-- pv_equiv track=rewrite | github.com/uttkarshyadavv/daily-coding-practice | Prob257_Number_Of_Enclaves.py | solve
-- ===== SOURCE A (Python) =====
-- def dfs(r,c,visited,rows,column,mat):
--     if r>=rows or r<0 or c>=column or c<0:
--         return
--     if visited[r][c]==1:
--         return
--     if mat[r][c]==0:
--         return
--     visited[r][c]=1
--     dfs(r-1,c,visited,rows,column,mat)
--     dfs(r,c-1,visited,rows,column,mat)
--     dfs(r,c+1,visited,rows,column,mat)
--     dfs(r+1,c,visited,rows,column,mat)
--
-- def solve(mat):
--     rows=len(mat)
--     column=len(mat[0])
--     visited=[[0]*column for _ in range(rows)]
--     for r in range(rows):
--         for c in range(column):
--             if r==0 or c==0 or r==rows-1 or c== column-1:
--                 if mat[r][c]==1:
--                     if visited[r][c]==0:
--                         dfs(r,c,visited,rows,column,mat)
--     count=0
--     for r in range(rows):
--         for c in range(column):
--             if mat[r][c]==1 and visited[r][c]==0:
--                 count+=1
--     return count
-- ===== SOURCE B (Python) =====
-- def solve(mat):
--     rows = len(mat)
--     cols = len(mat[0])
--     # multi-source fixpoint expansion from the boundary instead of recursive DFS
--     visited = {(r, c) for r in range(rows) for c in range(cols)
--                if (r == 0 or c == 0 or r == rows - 1 or c == cols - 1) and mat[r][c] == 1}
--     while True:
--         new = {(r, c) for r in range(rows) for c in range(cols)
--                if (r, c) not in visited and mat[r][c] != 0
--                and ((r - 1, c) in visited or (r + 1, c) in visited
--                     or (r, c - 1) in visited or (r, c + 1) in visited)}
--         if not new:
--             break
--         visited |= new
--     return len([(r, c) for r in range(rows) for c in range(cols)
--                 if mat[r][c] == 1 and (r, c) not in visited])
-- ===== Notes on version B (the rewrite author's own statement) =====
-- stated objective: alternative
-- what changed: Replaces the recursive per-seed DFS with an iterative multi-source fixpoint expansion: start from all boundary 1-cells at once and repeatedly sweep the grid adding unvisited nonzero cells adjacent to the visited set until it stabilises, then count unvisited 1-cells.
-- outside the precondition, e.g. on solve([]): A raises IndexError, B raises IndexError; on solve([[1, 1], [1]]): A raises IndexError, B raises IndexError
import Mathlib
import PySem

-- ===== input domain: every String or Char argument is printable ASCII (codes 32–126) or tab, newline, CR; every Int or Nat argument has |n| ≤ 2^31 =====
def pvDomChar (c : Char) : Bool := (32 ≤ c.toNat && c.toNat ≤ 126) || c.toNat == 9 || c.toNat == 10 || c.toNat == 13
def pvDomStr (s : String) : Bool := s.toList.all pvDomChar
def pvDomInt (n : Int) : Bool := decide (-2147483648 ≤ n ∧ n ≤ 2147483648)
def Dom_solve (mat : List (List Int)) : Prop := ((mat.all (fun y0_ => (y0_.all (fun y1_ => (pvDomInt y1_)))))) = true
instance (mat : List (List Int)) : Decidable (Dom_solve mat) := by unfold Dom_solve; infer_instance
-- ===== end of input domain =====

-- B replaces A's recursive boundary DFS by a multi-source fixpoint expansion of the
-- boundary-connected set (objective: alternative algorithm, similar cost).
-- A mutates only its local `visited`; neither program mutates `mat`.

-- ===== PORT A =====
-- mat[r][c]; every access in both ports is guarded to be in range under Pre_solve,
-- so getD is exact there.
def matAt (mat : List (List Int)) (r c : Int) : Int :=
  (mat.getD r.toNat []).getD c.toNat 0

-- the visited matrix of 0/1 flags is represented as the finite set of marked cells;
-- fuel bounds the recursion depth (rows*cols+1 is always enough, proved below).
def dfsA (mat : List (List Int)) (rows cols : Nat) :
    Nat → Int → Int → Finset (Int × Int) → Finset (Int × Int)
  | 0, _, _, V => V
  | fuel+1, r, c, V =>
    if (rows : Int) ≤ r ∨ r < 0 ∨ (cols : Int) ≤ c ∨ c < 0 then V
    else if (r, c) ∈ V then V
    else if matAt mat r c = 0 then V
    else
      let V1 := insert (r, c) V
      let V2 := dfsA mat rows cols fuel (r-1) c V1
      let V3 := dfsA mat rows cols fuel r (c-1) V2
      let V4 := dfsA mat rows cols fuel r (c+1) V3
      dfsA mat rows cols fuel (r+1) c V4

-- the body of A's seeding loops (named so the proofs can speak about it)
def aSeedCell (mat : List (List Int)) (rows cols r : Nat)
    (V : Finset (Int × Int)) (c : Nat) : Finset (Int × Int) :=
  if r = 0 ∨ c = 0 ∨ r = rows - 1 ∨ c = cols - 1 then
    if matAt mat r c = 1 then
      if ((r : Int), (c : Int)) ∉ V then dfsA mat rows cols (rows * cols + 1) r c V
      else V
    else V
  else V

def aSeedRow (mat : List (List Int)) (rows cols : Nat)
    (V : Finset (Int × Int)) (r : Nat) : Finset (Int × Int) :=
  (List.range cols).foldl (aSeedCell mat rows cols r) V

def aVisited (mat : List (List Int)) (rows cols : Nat) : Finset (Int × Int) :=
  (List.range rows).foldl (aSeedRow mat rows cols) ∅

-- the body of A's counting loops
def aCountRow (mat : List (List Int)) (cols : Nat) (V : Finset (Int × Int))
    (k : Int) (r : Nat) : Int :=
  (List.range cols).foldl
    (fun k (c : Nat) =>
      if matAt mat (r : Int) (c : Int) = 1 ∧ ((r : Int), (c : Int)) ∉ V then k + 1 else k) k

def solve (mat : List (List Int)) : Int :=
  let rows := mat.length
  let cols := (mat.headD []).length
  let V := aVisited mat rows cols
  (List.range rows).foldl (aCountRow mat cols V) 0

-- ===== PORT B =====
-- the in-range cells, in row-major order (the comprehension order of Source B)
def univList (rows cols : Nat) : List (Int × Int) :=
  (List.range rows).flatMap (fun (r : Nat) =>
    (List.range cols).map (fun (c : Nat) => ((r : Int), (c : Int))))

def univCells (rows cols : Nat) : Finset (Int × Int) :=
  ((Finset.range rows) ×ˢ (Finset.range cols)).image (fun p => ((p.1 : Int), (p.2 : Int)))

def nbrs (p : Int × Int) : List (Int × Int) :=
  [(p.1 - 1, p.2), (p.1 + 1, p.2), (p.1, p.2 - 1), (p.1, p.2 + 1)]

-- Source B's `while True` loop; it stabilises after at most rows*cols rounds, so the
-- fuel rows*cols+1 passed by solve_alt makes this exact.
def sweep (mat : List (List Int)) (rows cols : Nat) :
    Nat → Finset (Int × Int) → Finset (Int × Int)
  | 0, V => V
  | fuel+1, V =>
    let nw := (univCells rows cols).filter
      (fun q => q ∉ V ∧ matAt mat q.1 q.2 ≠ 0 ∧ (nbrs q).any (fun p => p ∈ V))
    if nw = ∅ then V else sweep mat rows cols fuel (V ∪ nw)

def solve_alt (mat : List (List Int)) : Int :=
  let rows := mat.length
  let cols := (mat.headD []).length
  let V0 := (univCells rows cols).filter (fun p =>
    (p.1 = 0 ∨ p.2 = 0 ∨ p.1 = (rows : Int) - 1 ∨ p.2 = (cols : Int) - 1)
      ∧ matAt mat p.1 p.2 = 1)
  let V := sweep mat rows cols (rows * cols + 1) V0
  ((univList rows cols).filter (fun p => matAt mat p.1 p.2 = 1 ∧ p ∉ V)).length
= = = = =
Directions:
Repeat, with no changes, each line from the one with "def solve_alt (mat" to the end of the listing, including both ends and nothing else.

The completed task:
def solve_alt (mat : List (List Int)) : Int :=
  let rows := mat.length
  let cols := (mat.headD []).length
  let V0 := (univCells rows cols).filter (fun p =>
    (p.1 = 0 ∨ p.2 = 0 ∨ p.1 = (rows : Int) - 1 ∨ p.2 = (cols : Int) - 1)
      ∧ matAt mat p.1 p.2 = 1)
  let V := sweep mat rows cols (rows * cols + 1) V0
  ((univList rows cols).filter (fun p => matAt mat p.1 p.2 = 1 ∧ p ∉ V)).length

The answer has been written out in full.